## Assignment
Each entry must be output exactly as it appears.

[Saved data entries]
-- pv_equiv track=rewrite | github.com/ItsPaPPy/Gootloader-Javascript-Decrypter | decrypt-gootloader-js.py | alternating_unzip
-- ===== SOURCE A (Python) =====
-- def alternating_unzip(zipped):
--     ## Imagine a reverse card shuffle. It takes every other char
--     ## and adds it to the beginning. Then takes the others and
--     ## adds them to the end.
--     unzipped = ""
--     for index in range(len(zipped)):
--         if index & 1:
--             unzipped += zipped[index]
--         else:
--             unzipped = zipped[index] + unzipped
--     return unzipped
-- ===== SOURCE B (Python) =====
-- def alternating_unzip(zipped):
--     ## Partition the characters by index parity in one pass, then
--     ## reverse the even-index ones once and join: O(n) instead of
--     ## A's repeated string prepends.
--     evens = []
--     odds = []
--     even = True
--     for ch in zipped:
--         (evens if even else odds).append(ch)
--         even = not even
--     evens.reverse()
--     return ''.join(evens + odds)
-- ===== Notes on version B (the rewrite author's own statement) =====
-- stated objective: faster
-- what changed: Replaces the grow-from-both-ends string accumulator (one string prepend/append per index) with a single-pass parity partition into two lists, one reverse, and one join.
import Mathlib
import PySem

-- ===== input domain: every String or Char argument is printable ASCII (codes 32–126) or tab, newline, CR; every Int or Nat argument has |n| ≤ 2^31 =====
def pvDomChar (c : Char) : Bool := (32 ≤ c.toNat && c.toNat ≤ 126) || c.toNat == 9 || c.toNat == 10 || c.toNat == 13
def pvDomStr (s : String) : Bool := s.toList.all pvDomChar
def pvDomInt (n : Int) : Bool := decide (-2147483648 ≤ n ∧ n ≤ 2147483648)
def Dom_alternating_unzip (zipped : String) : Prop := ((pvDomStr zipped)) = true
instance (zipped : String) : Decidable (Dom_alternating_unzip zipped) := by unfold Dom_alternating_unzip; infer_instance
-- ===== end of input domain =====

-- B replaces A's grow-from-both-ends string accumulator with a one-pass parity
-- partition into two lists, one reverse and one join (measurably faster: A pays
-- a full string copy per prepend).


-- ===== PORT A =====
-- literal port of A's index loop: range(len(zipped)), bit test on the index,
-- append (odd index) or prepend (even index) the indexed character.
-- the pyGetD default is never read: the index is always in range.
def alternating_unzip (zipped : String) : String :=
  String.ofList <|
    (PySem.List.pyRange 0 (PySem.List.len zipped.toList) 1).foldl
      (fun unzipped index =>
        if PySem.Int.band index 1 ≠ 0 then
          unzipped ++ [PySem.List.pyGetD zipped.toList index ' ']
        else
          PySem.List.pyGetD zipped.toList index ' ' :: unzipped)
      []

-- ===== PORT B =====
-- port of Source B: one pass over the characters partitioning by a parity toggle,
-- then reverse the even-index list once and join.
def alternating_unzip_alt (zipped : String) : String :=
  let res := zipped.toList.foldl
    (fun (st : List Char × List Char × Bool) ch =>
      if st.2.2 then (st.1 ++ [ch], st.2.1, !st.2.2)
      else (st.1, st.2.1 ++ [ch], !st.2.2))
    ([], [], true)
  String.ofList (res.1.reverse ++ res.2.1)

-- ===== PRECONDITION & SPEC =====
def Spec_alternating_unzip (zipped : String) (out : String) : Prop := out = alternating_unzip_alt zipped
instance (zipped : String) (out : String) : Decidable (Spec_alternating_unzip zipped out) := by unfold Spec_alternating_unzip; infer_instance

-- ===== CLAIM (what is proved, stated in full; the proofs are below) =====
def Claim_equal_alternating_unzip : Prop := ∀ (zipped : String), Dom_alternating_unzip zipped → Spec_alternating_unzip zipped (alternating_unzip zipped)

-- ===== LEMMAS AND PROOFS =====

-- characters of l at positions whose parity matches p (p = true: even positions)
def pvPick (p : Bool) : List Char → List Char
  | [] => []
  | c :: t => if p then c :: pvPick (!p) t else pvPick (!p) t

lemma pvPick_append_singleton (p : Bool) (l : List Char) (c : Char) :
    pvPick p (l ++ [c]) =
      pvPick p l ++ (if (l.length % 2 = 0) = p then [c] else []) := by
  induction l generalizing p with
  | nil => cases p <;> simp [pvPick]
  | cons a t ih =>
    cases p <;> simp [pvPick, ih, Nat.succ_mod_two_eq_zero_iff]

-- B's fold computes the parity partition
lemma pvB_fold (l : List Char) (re od : List Char) (p : Bool) :
    l.foldl
      (fun (st : List Char × List Char × Bool) ch =>
        if st.2.2 then (st.1 ++ [ch], st.2.1, !st.2.2)
        else (st.1, st.2.1 ++ [ch], !st.2.2))
      (re, od, p)
    = (re ++ pvPick p l, od ++ pvPick (!p) l, if l.length % 2 = 0 then p else !p) := by
  induction l generalizing re od p with
  | nil => simp [pvPick]
  | cons c t ih =>
    cases p <;>
      simp [pvPick, ih, Nat.succ_mod_two_eq_zero_iff] <;>
      rcases Nat.mod_two_eq_zero_or_one t.length with h | h <;> simp [h]

-- A's loop over the first m indices builds rev(evens of take m) ++ odds of take m
lemma pvA_loop (s : List Char) (m : Nat) (hm : m ≤ s.length) :
    ((List.range m).map Int.ofNat).foldl
      (fun unzipped index =>
        if PySem.Int.band index 1 ≠ 0 then
          unzipped ++ [PySem.List.pyGetD s index ' ']
        else
          PySem.List.pyGetD s index ' ' :: unzipped)
      []
    = (pvPick true (s.take m)).reverse ++ pvPick false (s.take m) := by
  induction m with
  | zero => simp [pvPick]
  | succ m ih =>
    have hm' : m ≤ s.length := Nat.le_of_succ_le hm
    have hlt : m < s.length := hm
    rw [List.range_succ, List.map_append, List.foldl_append, ih hm']
    have htake : s.take (m + 1) = s.take m ++ [s[m]] :=
      List.take_succ_eq_append_getElem hlt
    have hget : PySem.List.pyGetD s (m : Int) ' ' = s[m] := by
      simp [PySem.List.pyGetD_natCast, List.getD, hlt]
    have hlen : (s.take m).length = m := List.length_take_of_le hm'
    have hband : PySem.Int.band (m : Int) 1 = ((m &&& 1 : Nat) : Int) := by
      exact_mod_cast PySem.Int.band_natCast m 1
    simp only [List.map_cons, List.map_nil, List.foldl_cons, List.foldl_nil,
      Int.ofNat_eq_natCast, hband, hget]
    rw [htake, pvPick_append_singleton, pvPick_append_singleton, hlen]
    rcases Nat.mod_two_eq_zero_or_one m with h | h
    · have hand : (m &&& 1 : Nat) = 0 := by rw [Nat.and_one_is_mod]; omega
      rw [hand]; simp [h]
    · have hand : (m &&& 1 : Nat) = 1 := by rw [Nat.and_one_is_mod]; omega
      rw [hand]; simp [h]

-- ===== VERDICT (by name: the statement is the Claim_ definition above) =====
theorem alternating_unzip_spec : Claim_equal_alternating_unzip := by
  intro zipped _
  unfold Spec_alternating_unzip alternating_unzip alternating_unzip_alt
  have hlen : PySem.List.len zipped.toList = (zipped.toList.length : Int) := rfl
  rw [hlen, PySem.List.pyRange_zero_natCast]
  rw [show (fun (k : Nat) => (↑k : Int)) = Int.ofNat from rfl,
    pvA_loop zipped.toList zipped.toList.length le_rfl, List.take_length]
  rw [pvB_fold]
  simp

## Result below
-- pv_equiv track=rewrite | github.com/ItsPaPPy/Gootloader-Javascript-Decrypter | decrypt-gootloader-js.py | alternating_unzip
-- ===== SOURCE A (Python) =====
-- def alternating_unzip(zipped):
--     ## Imagine a reverse card shuffle. It takes every other char
--     ## and adds it to the beginning. Then takes the others and
--     ## adds them to the end.
--     unzipped = ""
--     for index in range(len(zipped)):
--         if index & 1:
--             unzipped += zipped[index]
--         else:
--             unzipped = zipped[index] + unzipped
--     return unzipped
-- ===== SOURCE B (Python) =====
-- def alternating_unzip(zipped):
--     ## Partition the characters by index parity in one pass, then
--     ## reverse the even-index ones once and join: O(n) instead of
--     ## A's repeated string prepends.
--     evens = []
--     odds = []
--     even = True
--     for ch in zipped:
--         (evens if even else odds).append(ch)
--         even = not even
--     evens.reverse()
--     return ''.join(evens + odds)
-- ===== Notes on version B (the rewrite author's own statement) =====
-- stated objective: faster
-- what changed: Replaces the grow-from-both-ends string accumulator (one string prepend/append per index) with a single-pass parity partition into two lists, one reverse, and one join.
import Mathlib
import PySem

-- ===== input domain: every String or Char argument is printable ASCII (codes 32–126) or tab, newline, CR; every Int or Nat argument has |n| ≤ 2^31 =====
def pvDomChar (c : Char) : Bool := (32 ≤ c.toNat && c.toNat ≤ 126) || c.toNat == 9 || c.toNat == 10 || c.toNat == 13
def pvDomStr (s : String) : Bool := s.toList.all pvDomChar
def pvDomInt (n : Int) : Bool := decide (-2147483648 ≤ n ∧ n ≤ 2147483648)
def Dom_alternating_unzip (zipped : String) : Prop := ((pvDomStr zipped)) = true
instance (zipped : String) : Decidable (Dom_alternating_unzip zipped) := by unfold Dom_alternating_unzip; infer_instance
-- ===== end of input domain =====

-- B replaces A's grow-from-both-ends string accumulator with a one-pass parity
-- partition into two lists, one reverse and one join (measurably faster: A pays
-- a full string copy per prepend).


-- ===== PORT A =====
-- literal port of A's index loop: range(len(zipped)), bit test on the index,
-- append (odd index) or prepend (even index) the indexed character.
-- the pyGetD default is never read: the index is always in range.
def alternating_unzip (zipped : String) : String :=
  String.ofList <|
    (PySem.List.pyRange 0 (PySem.List.len zipped.toList) 1).foldl
      (fun unzipped index =>
        if PySem.Int.band index 1 ≠ 0 then
          unzipped ++ [PySem.List.pyGetD zipped.toList index ' ']
        else
          PySem.List.pyGetD zipped.toList index ' ' :: unzipped)
      []

-- ===== PORT B =====
-- port of Source B: one pass over the characters partitioning by a parity toggle,
-- then reverse the even-index list once and join.
def alternating_unzip_alt (zipped : String) : String :=
  let res := zipped.toList.foldl
    (fun (st : List Char × List Char × Bool) ch =>
      if st.2.2 then (st.1 ++ [ch], st.2.1, !st.2.2)
      else (st.1, st.2.1 ++ [ch], !st.2.2))
    ([], [], true)
  String.ofList (res.1.reverse ++ res.2.1)

-- ===== PRECONDITION & SPEC =====
def Spec_alternating_unzip (zipped : String) (out : String) : Prop := out = alternating_unzip_alt zipped
instance (zipped : String) (out : String) : Decidable (Spec_alternating_unzip zipped out) := by unfold Spec_alternating_unzip; infer_instance

-- ===== CLAIM (what is proved, stated in full; the proofs are below) =====
def Claim_equal_alternating_unzip : Prop := ∀ (zipped : String), Dom_alternating_unzip zipped → Spec_alternating_unzip zipped (alternating_unzip zipped)

-- ===== LEMMAS AND PROOFS =====

-- characters of l at positions whose parity matches p (p = true: even positions)
def pvPick (p : Bool) : List Char → List Char
  | [] => []
  | c :: t => if p then c :: pvPick (!p) t else pvPick (!p) t

lemma pvPick_append_singleton (p : Bool) (l : List Char) (c : Char) :
    pvPick p (l ++ [c]) =
      pvPick p l ++ (if (l.length % 2 = 0) = p then [c] else []) := by
  induction l generalizing p with
  | nil => cases p <;> simp [pvPick]
  | cons a t ih =>
    cases p <;> simp [pvPick, ih, Nat.succ_mod_two_eq_zero_iff]

-- B's fold computes the parity partition
lemma pvB_fold (l : List Char) (re od : List Char) (p : Bool) :
    l.foldl
      (fun (st : List Char × List Char × Bool) ch =>
        if st.2.2 then (st.1 ++ [ch], st.2.1, !st.2.2)
        else (st.1, st.2.1 ++ [ch], !st.2.2))
      (re, od, p)
    = (re ++ pvPick p l, od ++ pvPick (!p) l, if l.length % 2 = 0 then p else !p) := by
  induction l generalizing re od p with
  | nil => simp [pvPick]
  | cons c t ih =>
    cases p <;>
      simp [pvPick, ih, Nat.succ_mod_two_eq_zero_iff] <;>
      rcases Nat.mod_two_eq_zero_or_one t.length with h | h <;> simp [h]

-- A's loop over the first m indices builds rev(evens of take m) ++ odds of take m
lemma pvA_loop (s : List Char) (m : Nat) (hm : m ≤ s.length) :
    ((List.range m).map Int.ofNat).foldl
      (fun unzipped index =>
        if PySem.Int.band index 1 ≠ 0 then
          unzipped ++ [PySem.List.pyGetD s index ' ']
        else
          PySem.List.pyGetD s index ' ' :: unzipped)
      []
    = (pvPick true (s.take m)).reverse ++ pvPick false (s.take m) := by
  induction m with
  | zero => simp [pvPick]
  | succ m ih =>
    have hm' : m ≤ s.length := Nat.le_of_succ_le hm
    have hlt : m < s.length := hm
    rw [List.range_succ, List.map_append, List.foldl_append, ih hm']
    have htake : s.take (m + 1) = s.take m ++ [s[m]] :=
      List.take_succ_eq_append_getElem hlt
    have hget : PySem.List.pyGetD s (m : Int) ' ' = s[m] := by
      simp [PySem.List.pyGetD_natCast, List.getD, hlt]
    have hlen : (s.take m).length = m := List.length_take_of_le hm'
    have hband : PySem.Int.band (m : Int) 1 = ((m &&& 1 : Nat) : Int) := by
      exact_mod_cast PySem.Int.band_natCast m 1
    simp only [List.map_cons, List.map_nil, List.foldl_cons, List.foldl_nil,
      Int.ofNat_eq_natCast, hband, hget]
    rw [htake, pvPick_append_singleton, pvPick_append_singleton, hlen]
    rcases Nat.mod_two_eq_zero_or_one m with h | h
    · have hand : (m &&& 1 : Nat) = 0 := by rw [Nat.and_one_is_mod]; omega
      rw [hand]; simp [h]
    · have hand : (m &&& 1 : Nat) = 1 := by rw [Nat.and_one_is_mod]; omega
      rw [hand]; simp [h]

-- ===== VERDICT (by name: the statement is the Claim_ definition above) =====
theorem alternating_unzip_spec : Claim_equal_alternating_unzip := by
  intro zipped _
  unfold Spec_alternating_unzip alternating_unzip alternating_unzip_alt
  have hlen : PySem.List.len zipped.toList = (zipped.toList.length : Int) := rfl
  rw [hlen, PySem.List.pyRange_zero_natCast]
  rw [show (fun (k : Nat) => (↑k : Int)) = Int.ofNat from rfl,
    pvA_loop zipped.toList zipped.toList.length le_rfl, List.take_length]
  rw [pvB_fold]
  simp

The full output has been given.